3Quantity of substance
If feedback data is collected without categorization, then all feedback can be captured, but the data cannot be effectively organized or reported by business-related categories
Solution Approach 1:
The system performs preliminary categorization of feedback data as it is collected, assigning tags, keywords, and category classifications before the data is stored. This pre-organization enables efficient retrieval and reporting by business category without requiring manual sorting later, maintaining both comprehensive data capture and ease of operation.
Solution Approach 2:
The system replaces manual feedback organization with automated computational categorization using natural language processing and machine learning algorithms. This substitution enables the system to handle large volumes of feedback data with consistent categorization accuracy, making the organization process as easy as data collection itself.

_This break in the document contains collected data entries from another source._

-- ===== VERDICT (by name: the statement is the Claim_ definition above) =====
theorem maxValueAfterReverse_gemini_self_planning_spec : Claim_equal_maxValueAfterReverse_gemini_self_planning := by
  intro nums _
  unfold Spec_maxValueAfterReverse_gemini_self_planning
  unfold maxValueAfterReverse_gemini_self_planning maxValueAfterReverse_gemini_self_planning_alt
  dsimp only
  rw [pvFoldl_T]
  apply PySem.List.foldl_congr_mem'
  intro i hi mv
  apply PySem.List.foldl_congr_mem'
  intro j hj acc
  rw [pvFoldl_T, pvFoldl_T, pvFoldl_T]
  congr 1
  -- bounds from the range memberships
  rw [PySem.List.mem_pyRange_one] at hi hj
  obtain ⟨hi0, hin⟩ := hi
  obtain ⟨hij, hjn⟩ := hj
  obtain ⟨ii, rfl⟩ := Int.eq_ofNat_of_zero_le hi0
  obtain ⟨jj, rfl⟩ := Int.eq_ofNat_of_zero_le (le_trans hi0 hij)
  have hiijj : ii ≤ jj := by exact_mod_cast hij
  have hjlen : jj < nums.length := by exact_mod_cast hjn
  -- the reversed block
  set mid := (nums.drop ii).take (jj + 1 - ii) with hmid
  have hslice : PySem.List.slice nums (some (ii : Int)) (some ((jj : Int) + 1)) = mid := by
    rw [show ((jj : Int) + 1) = ((jj + 1 : Nat) : Int) by push_cast; ring,
        PySem.List.slice_natCast]
  have hmidlen : mid.length = jj + 1 - ii := by
    rw [hmid]; simp [List.length_take, List.length_drop]; omega
  have hmidne : mid ≠ [] := by
    intro h; rw [h] at hmidlen; simp at hmidlen; omega
  have hmid0 : mid.head? = some nums[ii] := by
    rw [List.head?_eq_getElem?, hmid, List.getElem?_take_of_lt (by omega), List.getElem?_drop,
        Nat.add_zero]
    exact List.getElem?_eq_getElem (by omega)
  have hmidlast : mid.getLast? = some nums[jj] := by
    rw [List.getLast?_eq_getElem?, hmidlen, hmid, show jj + 1 - ii - 1 = jj - ii by omega,
        List.getElem?_take_of_lt (by omega), List.getElem?_drop,
        show ii + (jj - ii) = jj by omega]
    exact List.getElem?_eq_getElem hjlen
  have hrevne : mid.reverse ≠ [] := by simpa using hmidne
  have hrev0 : PySem.List.pyGetD mid.reverse 0 0 = nums[jj] := by
    rw [PySem.List.pyGetD_zero, List.getD_eq_getElem?_getD, ← List.head?_eq_getElem?,
        List.head?_reverse, hmidlast]; rfl
  have hrevlast : PySem.List.pyGetD mid.reverse (-1) 0 = nums[ii] := by
    rw [PySem.List.pyGetD_neg_one _ _ hrevne]
    have h1 : mid.reverse.getLast? = some nums[ii] := by
      rw [List.getLast?_reverse, hmid0]
    rwa [List.getLast?_eq_some_getLast (h := hrevne), Option.some.injEq] at h1
  have hrevS : pvS mid.reverse 0 ((mid.reverse.length : Int) - 1) = pvAdj mid := by
    have hL : mid.reverse.length = jj + 1 - ii := by simp [hmidlen]
    have h1 : ((mid.reverse.length : Int) - 1) = ((jj - ii : Nat) : Int) := by
      rw [hL]; omega
    rw [h1, show (0 : Int) = ((0 : Nat) : Int) from rfl,
        pvS_eq_pvAdj _ _ _ (by omega)]
    rw [List.drop_zero, List.take_of_length_le (by omega), pvAdj_reverse]
  have hpre : pvS nums 0 ((ii : Int) - 1) = pvAdj (nums.take ii) := by
    by_cases hii : ii = 0
    · subst hii
      rw [pvS, PySem.List.pyRange_one_eq_nil (by norm_num)]
      simp [pvAdj]
    · rw [show ((ii : Int) - 1) = ((ii - 1 : Nat) : Int) by omega,
          show (0 : Int) = ((0 : Nat) : Int) from rfl,
          pvS_eq_pvAdj _ _ _ (by omega), List.drop_zero,
          show ii - 1 + 1 - 0 = ii by omega]
  have hsuf : pvS nums ((jj : Int) + 1) ((nums.length : Int) - 1)
      = pvAdj (nums.drop (jj + 1)) := by
    rw [show ((jj : Int) + 1) = ((jj + 1 : Nat) : Int) by push_cast; ring,
        show ((nums.length : Int) - 1) = ((nums.length - 1 : Nat) : Int) by omega,
        pvS_eq_pvAdj _ _ _ (by omega),
        List.take_of_length_le (by simp [List.length_drop]; omega)]
  have htot : pvS nums 0 ((nums.length : Int) - 1) = pvAdj nums := by
    rw [show ((nums.length : Int) - 1) = ((nums.length - 1 : Nat) : Int) by omega,
        show (0 : Int) = ((0 : Nat) : Int) from rfl,
        pvS_eq_pvAdj _ _ _ (by omega), List.drop_zero,
        List.take_of_length_le (by omega)]
  -- splitting nums around the block
  have hdecomp : pvAdj nums = pvAdj (nums.take ii) + pvJoint (nums.take ii) mid + pvAdj mid
      + pvJoint mid (nums.drop (jj + 1)) + pvAdj (nums.drop (jj + 1)) := by
    have hsplit : nums = nums.take ii ++ (mid ++ nums.drop (jj + 1)) := by
      have h1 : mid ++ nums.drop (jj + 1) = nums.drop ii := by
        have h2 : nums.drop (jj + 1) = (nums.drop ii).drop (jj + 1 - ii) := by
          rw [List.drop_drop, show ii + (jj + 1 - ii) = jj + 1 by omega]
        rw [hmid, h2]
        exact List.take_append_drop _ _
      rw [h1, List.take_append_drop]
    have hjoin : pvJoint (nums.take ii) (mid ++ nums.drop (jj + 1))
        = pvJoint (nums.take ii) mid := by
      unfold pvJoint
      rw [List.head?_append_of_ne_nil _ hmidne]
    conv_lhs => rw [hsplit]
    rw [pvAdj_append, pvAdj_append, hjoin]; ring
  rw [hslice, hrev0, hrevlast, hrevS, hpre, hsuf, htot, hdecomp]
  have hiin : ii < nums.length := by exact_mod_cast hin
  have hgi : PySem.List.pyGetD nums ((ii : Nat) : Int) 0 = nums[ii] := by
    rw [PySem.List.pyGetD_natCast, List.getD_eq_getElem _ _ hiin]
  have hgj : PySem.List.pyGetD nums ((jj : Nat) : Int) 0 = nums[jj] := by
    rw [PySem.List.pyGetD_natCast, List.getD_eq_getElem _ _ hjlen]
  rw [hgi, hgj]
  by_cases hc2 : (jj : Int) < (nums.length : Int) - 1
  · have hjj1 : jj + 1 < nums.length := by omega
    rw [if_pos hc2, if_pos hc2]
    have hgj1 : PySem.List.pyGetD nums ((jj : Int) + 1) 0 = nums[jj + 1] := by
      rw [show ((jj : Int) + 1) = ((jj + 1 : Nat) : Int) by push_cast; ring,
          PySem.List.pyGetD_natCast, List.getD_eq_getElem _ _ hjj1]
    have hjoint2 : pvJoint mid (nums.drop (jj + 1)) = |nums[jj] - nums[jj + 1]| := by
      unfold pvJoint
      have hhd : (nums.drop (jj + 1)).head? = some nums[jj + 1] := by
        rw [List.head?_eq_getElem?, List.getElem?_drop]
        simp
      rw [hmidlast, hhd]
    rw [hgj1, hjoint2]
    by_cases hc1 : (ii : Int) > 0
    · rw [if_pos hc1, if_pos hc1]
      have hii1 : 1 ≤ ii := by omega
      have hgi1 : PySem.List.pyGetD nums ((ii : Int) - 1) 0 = nums[ii - 1] := by
        rw [show ((ii : Int) - 1) = ((ii - 1 : Nat) : Int) by omega,
            PySem.List.pyGetD_natCast, List.getD_eq_getElem _ _ (by omega)]
      have hjoint1 : pvJoint (nums.take ii) mid = |nums[ii - 1] - nums[ii]| := by
        unfold pvJoint
        have hlast : (nums.take ii).getLast? = some nums[ii - 1] := by
          rw [List.getLast?_eq_getElem?, List.length_take,
              show min ii nums.length = ii by omega,
              List.getElem?_take_of_lt (by omega)]
          exact List.getElem?_eq_getElem (by omega)
        rw [hlast, hmid0]
      rw [hgi1, hjoint1]
      ring
    · rw [if_neg hc1, if_neg hc1]
      have hii0 : ii = 0 := by omega
      have hjoint1 : pvJoint (nums.take ii) mid = 0 := by
        subst hii0; simp [pvJoint]
      rw [hjoint1]
      ring
  · rw [if_neg hc2, if_neg hc2]
    have hdropnil : nums.drop (jj + 1) = [] := List.drop_eq_nil_of_le (by omega)
    have hjoint2 : pvJoint mid (nums.drop (jj + 1)) = 0 := by
      rw [hdropnil]; unfold pvJoint; rw [hmidlast]; rfl
    rw [hjoint2]
    by_cases hc1 : (ii : Int) > 0
    · rw [if_pos hc1, if_pos hc1]
      have hii1 : 1 ≤ ii := by omega
      have hgi1 : PySem.List.pyGetD nums ((ii : Int) - 1) 0 = nums[ii - 1] := by
        rw [show ((ii : Int) - 1) = ((ii - 1 : Nat) : Int) by omega,
            PySem.List.pyGetD_natCast, List.getD_eq_getElem _ _ (by omega)]
      have hjoint1 : pvJoint (nums.take ii) mid = |nums[ii - 1] - nums[ii]| := by
        unfold pvJoint
        have hlast : (nums.take ii).getLast? = some nums[ii - 1] := by
          rw [List.getLast?_eq_getElem?, List.length_take,
              show min ii nums.length = ii by omega,
              List.getElem?_take_of_lt (by omega)]
          exact List.getElem?_eq_getElem (by omega)
        rw [hlast, hmid0]
      rw [hgi1, hjoint1]
      ring
    · rw [if_neg hc1, if_neg hc1]
      have hii0 : ii = 0 := by omega
      have hjoint1 : pvJoint (nums.take ii) mid = 0 := by
        subst hii0; simp [pvJoint]
      rw [hjoint1]
      ring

4Adaptability or versatility
If comprehensive feedback analysis is performed across all business areas, then all valuable insights can be identified, but the system complexity and resource requirements increase significantly
Solution Approach 1:
The system segments the comprehensive feedback analysis into modular category modules, each handling specific business areas or feedback types. This segmentation allows the system to scale analysis coverage by activating only the categories needed for each business unit, maintaining comprehensive potential coverage while managing system complexity through modular architecture.
Solution Approach 2:
The system implements dynamic categorization where the analysis depth and scope can be adjusted based on business needs, feedback volume, and resource availability. The system can automatically prioritize certain categories during high-volume periods or expand analysis coverage when resources permit, providing comprehensive analysis capability without fixed complexity constraints.
Data Source
AI summary
According to one embodiment, a computer-implemented method for measuring and reporting business intelligence based on comments collected from web page users using software associated with accessed web pages includes: using a computer system, accessing a plurality of user comments collected from users of one or more web pages using feedback collection software that provides users who access a particular web page a viewable element through which to provide their comments regarding one or more aspects of a business associated with the particular web page; using a computer system, associating each of the plurality of collected user comments with one or more of a plurality of predefined business-related categories; and using a computer system, generating a report identifying, for each of the plurality of predefined business-related categories, one or more quantitative values derived from the collected user comments associated with that business-related category.